Children ≥ 12 years are vaccinated. All vaccinated individuals receive a booster dose of vaccine. * Equal probabilities of being hospitalized with Alpha than with Delta variant. ^† Higher probability of being hospitalized with Delta than with Alpha variant.

3.4. Vaccination of Young and Very Young Children

The study sought for the results of simulated scenarios in which vaccinated individuals receive a booster and children are vaccinated starting from different minimum ages (Table 6). With moderate NPIs, vaccinating children aged 5 and over would divide the number of deaths by almost 2 whatever the immunity decrease or the infection severity, whereas vaccinating children $\ge 6$ months would result in a +5% reduction in the number of deaths. With intensive or extended NPIs, the effect of vaccinating children under 12 would be much smaller or stay within the limits of result fluctuations.

Table 6.

Number of deaths $\pm SEM$ over 400 days in hypothetical combinations of non-pharmaceutical intervention levels, immunity decrease, and infection severity, with vaccinating children $\ge 12$ years, $\ge 5$ years, or all children $\ge 6$ months (All).

Immunity and Infection Severity	Non-Pharmaceutical Intervention
	Moderate			Intensive			Extended
	$\ge 12$ Years	$\ge 5$ Years	All	$\ge 12$ Years	$\ge 5$ Years	All	$\ge 12$ Years	$\ge 5$ Years	All
Optimistic immunity decrease
$P{I}_{ss},\delta =P{I}_{ss},\alpha {}^{*}$	$5760\pm 89$	$3084\pm 68$	$2890\pm 64$	$2502\pm 65$	$2454\pm 56$	$2418\pm 55$	$2004\pm 52$	$2102\pm 49$	$2178\pm 65$
$P{I}_{ss},\delta >P{I}_{ss},\alpha {}^{†}$	$6350\pm 106$	$3222\pm 82$	$3006\pm 79$	$2444\pm 47$	$2526\pm 61$	$2464\pm 58$	$2164\pm 59$	$2058\pm 60$	$2156\pm 53$
Pessimistic immunity decrease
$P{I}_{ss},\delta =P{I}_{ss},\alpha {}^{*}$	$5900\pm 101$	$3090\pm 73$	$2998\pm 85$	$2540\pm 66$	$2444\pm 63$	$2398\pm 69$	$2040\pm 48$	$2076\pm 64$	$1974\pm 56$
$P{I}_{ss},\delta >P{I}_{ss},\alpha {}^{†}$	$6212\pm 114$	$3084\pm 73$	$3018\pm 74$	$2534\pm 57$	$2482\pm 64$	$2528\pm 63$	$2166\pm 58$	$2094\pm 56$	$2112\pm 47$

Vaccinated individuals receive a booster dose of vaccin. Vaccine-refractory adults are still not vaccinated. * Equal probabilities of being hospitalized with Alpha than with Delta variant. ^† Higher probability of being hospitalized with Delta than with Alpha variant.

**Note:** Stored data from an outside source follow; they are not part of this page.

-- pv_equiv track=rewrite | github.com/ReNothingg/Olimpiada | TheFirstStage/D.py | to_second_from_first
-- ===== SOURCE A (Python) =====
-- def to_second_from_first(s):
--     parts = s.split('-')
--     out = []
--     for i, p in enumerate(parts):
--         if i == 0:
--             out.append(p.lower())
--         else:
--             out.append(p[0].upper() + p[1:].lower() if len(p) > 0 else '')
--     return ''.join(out)
-- ===== SOURCE B (Python) =====
-- def to_second_from_first(s):
--     res = []
--     started = False
--     after_hyphen = False
--     for ch in s:
--         if ch == '-':
--             started = True
--             after_hyphen = True
--         else:
--             res.append(ch.upper() if (started and after_hyphen) else ch.lower())
--             after_hyphen = False
--     return ''.join(res)
-- ===== Notes on version B (the rewrite author's own statement) =====
-- stated objective: alternative
-- what changed: Replaces hyphen-split plus per-part capitalize-and-join by a single character-level pass carrying two flags (started, after_hyphen), building the output directly with no intermediate part lists.
import Mathlib
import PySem

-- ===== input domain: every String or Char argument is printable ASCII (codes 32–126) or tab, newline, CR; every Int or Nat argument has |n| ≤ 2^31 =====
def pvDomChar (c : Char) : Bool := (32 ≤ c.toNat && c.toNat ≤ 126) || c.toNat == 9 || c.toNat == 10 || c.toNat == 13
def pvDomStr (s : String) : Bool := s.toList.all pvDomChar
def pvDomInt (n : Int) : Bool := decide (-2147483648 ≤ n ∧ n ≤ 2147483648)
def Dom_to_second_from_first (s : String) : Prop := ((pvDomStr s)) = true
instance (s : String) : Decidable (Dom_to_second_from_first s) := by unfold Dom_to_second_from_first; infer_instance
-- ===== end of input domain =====

-- B replaces split-then-capitalize-each-part by a single character-level pass with two flags; objective: alternative (same cost, no intermediate part lists).

-- ===== PORT A =====
-- loop body of A's 'for i, p in enumerate(parts)'
def stepA (out : List (List Char)) (ip : Int × List Char) : List (List Char) :=
  if ip.1 == 0 then out ++ [PySem.Chars.lower ip.2]
  else out ++ [if PySem.Chars.len ip.2 > 0 then
      ((PySem.Chars.pyGet? ip.2 0).elim [] (fun c => PySem.Chars.upper [c]))
        ++ PySem.Chars.lower (PySem.Chars.slice ip.2 (some 1) none)
    else []]

def to_second_from_first (s : String) : String :=
  let parts := PySem.Chars.splitOn s.toList ['-']
  let out := (PySem.List.enumerate parts).foldl stepA []
  String.ofList (PySem.Chars.join [] out)

-- ===== PORT B =====
-- loop body of B's 'for ch in s' over state (res, started, after_hyphen)
def stepB (st : List Char × Bool × Bool) (ch : Char) : List Char × Bool × Bool :=
  if ch == '-' then (st.1, true, true)
  else (st.1 ++ [if st.2.1 && st.2.2 then PySem.Chars.upperChar ch else PySem.Chars.lowerChar ch],
        st.2.1, false)

def to_second_from_first_alt (s : String) : String :=
  let st := s.toList.foldl stepB ([], false, false)
  String.ofList st.1

-- ===== PRECONDITION & SPEC =====
def Spec_to_second_from_first (s : String) (out : String) : Prop := out = to_second_from_first_alt s
instance (s : String) (out : String) : Decidable (Spec_to_second_from_first s out) := by unfold Spec_to_second_from_first; infer_instance

-- ===== CLAIM (what is proved, stated in full; the proofs are below) =====
def Claim_equal_to_second_from_first : Prop := ∀ (s : String), Dom_to_second_from_first s → Spec_to_second_from_first s (to_second_from_first s)

-- ===== LEMMAS AND PROOFS =====

-- split of a char list on '-' : (first piece, remaining pieces)
def split1 : List Char → List Char × List (List Char)
  | [] => ([], [])
  | c :: rest =>
    let r := split1 rest
    if c = '-' then ([], r.1 :: r.2) else (c :: r.1, r.2)

-- what A does to a non-first piece
def capA : List Char → List Char
  | [] => []
  | c :: r => PySem.Chars.upperChar c :: PySem.Chars.lower r

-- B's loop as a structural recursion (started, after_hyphen)
def bGo : Bool → Bool → List Char → List Char
  | _, _, [] => []
  | st, af, c :: rest =>
    if c = '-' then bGo true true rest
    else (if st && af then PySem.Chars.upperChar c else PySem.Chars.lowerChar c) :: bGo st false rest

lemma enumerate_cons {α : Type} (x : α) (t : List α) (i : Int) :
    PySem.List.enumerate (x :: t) i = (i, x) :: PySem.List.enumerate t (i + 1) := rfl

lemma go_spec (l : List Char) : ∀ (fuel : Nat) (cur : List Char) (acc : List (List Char)),
    l.length ≤ fuel →
    PySem.Chars.splitOn.go ['-'] fuel l cur acc
      = acc.reverse ++ (cur.reverse ++ (split1 l).1) :: (split1 l).2 := by
  induction l with
  | nil =>
    intro fuel cur acc _
    cases fuel <;> simp [PySem.Chars.splitOn.go, split1]
  | cons c rest ih =>
    intro fuel cur acc hf
    cases fuel with
    | zero => simp at hf
    | succ f =>
      rw [PySem.Chars.splitOn.go.eq_def]
      simp only [List.isPrefixOf, List.length_cons] at *
      by_cases hc : c = '-'
      · simp only [hc, BEq.rfl, Bool.and_eq_true, and_true, if_true,
          List.length_nil, List.drop_succ_cons, List.drop_zero]
        rw [ih f [] (cur.reverse :: acc) (by omega)]
        simp [split1]
      · have hb : (('-' == c) && true) = false := by
          simp only [Bool.and_true, beq_eq_false_iff_ne, ne_eq]
          exact fun h => hc h.symm
        rw [if_neg (by simp [hb])]
        rw [ih f (c :: cur) acc (by omega)]
        simp [split1, hc]

lemma splitOn_eq (cs : List Char) :
    PySem.Chars.splitOn cs ['-'] = (split1 cs).1 :: (split1 cs).2 := by
  unfold PySem.Chars.splitOn
  simpa using go_spec cs (cs.length + 1) [] [] (by omega)

-- the per-piece expression of A's else-branch equals capA
lemma stepA_pos (out : List (List Char)) (i : Int) (p : List Char) (hi : 1 ≤ i) :
    stepA out (i, p) = out ++ [capA p] := by
  have hne : ((i : Int) == 0) = false := by simp only [beq_eq_false_iff_ne, ne_eq]; omega
  cases p with
  | nil => simp [stepA, hne, PySem.Chars.len, capA]
  | cons c r =>
    simp [stepA, hne, PySem.Chars.len, capA, PySem.List.slice_from_one, PySem.Chars.upper]

-- A's fold over the non-first pieces appends capA of each
lemma foldA_tail (ps : List (List Char)) : ∀ (i : Int) (acc : List (List Char)), 1 ≤ i →
    (PySem.List.enumerate ps i).foldl stepA acc = acc ++ ps.map capA := by
  induction ps with
  | nil => intro i acc _; simp [PySem.List.enumerate]
  | cons p ps ih =>
    intro i acc hi
    rw [enumerate_cons, List.foldl_cons, stepA_pos _ _ _ hi, ih (i + 1) _ (by omega)]
    simp

lemma join_nil_flatten (l : List (List Char)) : PySem.Chars.join [] l = l.flatten := by
  induction l with
  | nil => simp [PySem.Chars.join, List.intercalate]
  | cons a t ih =>
    cases t with
    | nil => simp [PySem.Chars.join, List.intercalate]
    | cons b t' =>
      simp only [PySem.Chars.join, List.intercalate] at *
      simp [List.intersperse, ih]

lemma A_chars (s : String) :
    to_second_from_first s
      = String.ofList (PySem.Chars.lower (split1 s.toList).1
          ++ ((split1 s.toList).2.map capA).flatten) := by
  have hA : to_second_from_first s
      = String.ofList (PySem.Chars.join []
          ((PySem.List.enumerate (PySem.Chars.splitOn s.toList ['-'])).foldl stepA [])) := rfl
  rw [hA, splitOn_eq, enumerate_cons, List.foldl_cons]
  have h0 : stepA [] (0, (split1 s.toList).1) = [PySem.Chars.lower (split1 s.toList).1] := by
    simp [stepA]
  rw [h0, show (0:Int) + 1 = 1 from rfl, foldA_tail _ 1 _ (by omega), join_nil_flatten]
  simp

lemma foldB (l : List Char) : ∀ (res : List Char) (st af : Bool),
    (l.foldl stepB (res, st, af)).1 = res ++ bGo st af l := by
  induction l with
  | nil => intro res st af; simp [bGo]
  | cons c rest ih =>
    intro res st af
    by_cases hc : c = '-'
    · rw [List.foldl_cons, show stepB (res, st, af) c = (res, true, true) from by simp [stepB, hc],
        ih]
      simp [bGo, hc]
    · rw [List.foldl_cons,
        show stepB (res, st, af) c
            = (res ++ [if st && af then PySem.Chars.upperChar c else PySem.Chars.lowerChar c], st, false)
          from by simp [stepB, hc],
        ih]
      simp [bGo, hc]

lemma bGo_started_false (l : List Char) : bGo true false l = bGo false false l := by
  induction l with
  | nil => rfl
  | cons c rest ih =>
    by_cases hc : c = '-' <;> simp [bGo, hc, ih]

lemma bGo_split (l : List Char) :
    bGo false false l = PySem.Chars.lower (split1 l).1 ++ ((split1 l).2.map capA).flatten
    ∧ bGo true true l = capA (split1 l).1 ++ ((split1 l).2.map capA).flatten := by
  induction l with
  | nil => simp [bGo, split1, capA, PySem.Chars.lower]
  | cons c rest ih =>
    by_cases hc : c = '-'
    · constructor
      · simp [bGo, hc, split1, ih.2, PySem.Chars.lower, capA]
      · simp [bGo, hc, split1, ih.2, capA]
    · constructor
      · simp [bGo, hc, split1, ih.1, PySem.Chars.lower]
      · simp [bGo, hc, split1, bGo_started_false, ih.1, capA, PySem.Chars.lower]

-- ===== VERDICT (by name: the statement is the Claim_ definition above) =====
theorem to_second_from_first_spec : Claim_equal_to_second_from_first := by
  intro s _
  show _ = _
  have hB : to_second_from_first_alt s
      = String.ofList (s.toList.foldl stepB ([], false, false)).1 := rfl
  rw [hB, A_chars, foldB s.toList [] false false, (bGo_split s.toList).1]
  simp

3.5. Comparing Separate Effects

Without a booster and with a pessimistic immunity decrease, an increased infection severity, and moderate NPIs, the number of deaths would be 87,552 if children $\ge 12$ years were vaccinated (Table 4), 64,002 if children $\ge 5$ years were vaccinated, and 48,954 if children $\ge 6$ months were vaccinated. In the same conditions, the number of deaths would be 11,404 if all adults and children $\ge 12$ years were vaccinated, and 3624 if all adults and children $\ge 6$ months were vaccinated. Vaccinating all adults would result in much less deaths than vaccinating children $<12$ years.

With a booster and with a pessimistic immunity decrease, an increased infection severity, and moderate NPIs, the number of deaths would be 6212 if children $\ge 12$ years were vaccinated (Table 4), 3084 if children $\ge 5$ years were vaccinated, and 3018 if children $\ge 6$ months were vaccinated (Table 6). In the same conditions, the number of deaths would be 2696 if all adults and children $\ge 12$ years were vaccinated (Table 5) and 2606 if all adults and children $\ge 6$ months were vaccinated.

The booster would then often lead to an impressive decrease in the number of deaths. The additional effect of vaccinating all adults would be slightly higher than that of vaccinating all children.

4. Discussion

Controlling the spread of COVID-19 included first personal and group non-pharmacological prevention measures (mask wearing, hands washing, social distancing, home isolation, curfews, lockdowns, travel and gathering restrictions, etc.) [23]. When anti-COVID-19 vaccines became available, vaccination campaigns were organized for specific age groups then extended to others–but not yet all. Meanwhile, hardly acceptable intensive or extended NPIs had to be eased to resume social and economic activities. Vaccination refusals, the emergence of fast-spreading variants, the waning of vaccine-conferred immunity over a few months and the need for booster injections further complicated the epidemiological situation. Previsional models became essential to estimate the impacts of single, but more importantly, combined measures either on the disease spread or on its outcomes (morbidity and mortality) and help choosing the most efficient strategy given local epidemiological, demographic, and virus-related data.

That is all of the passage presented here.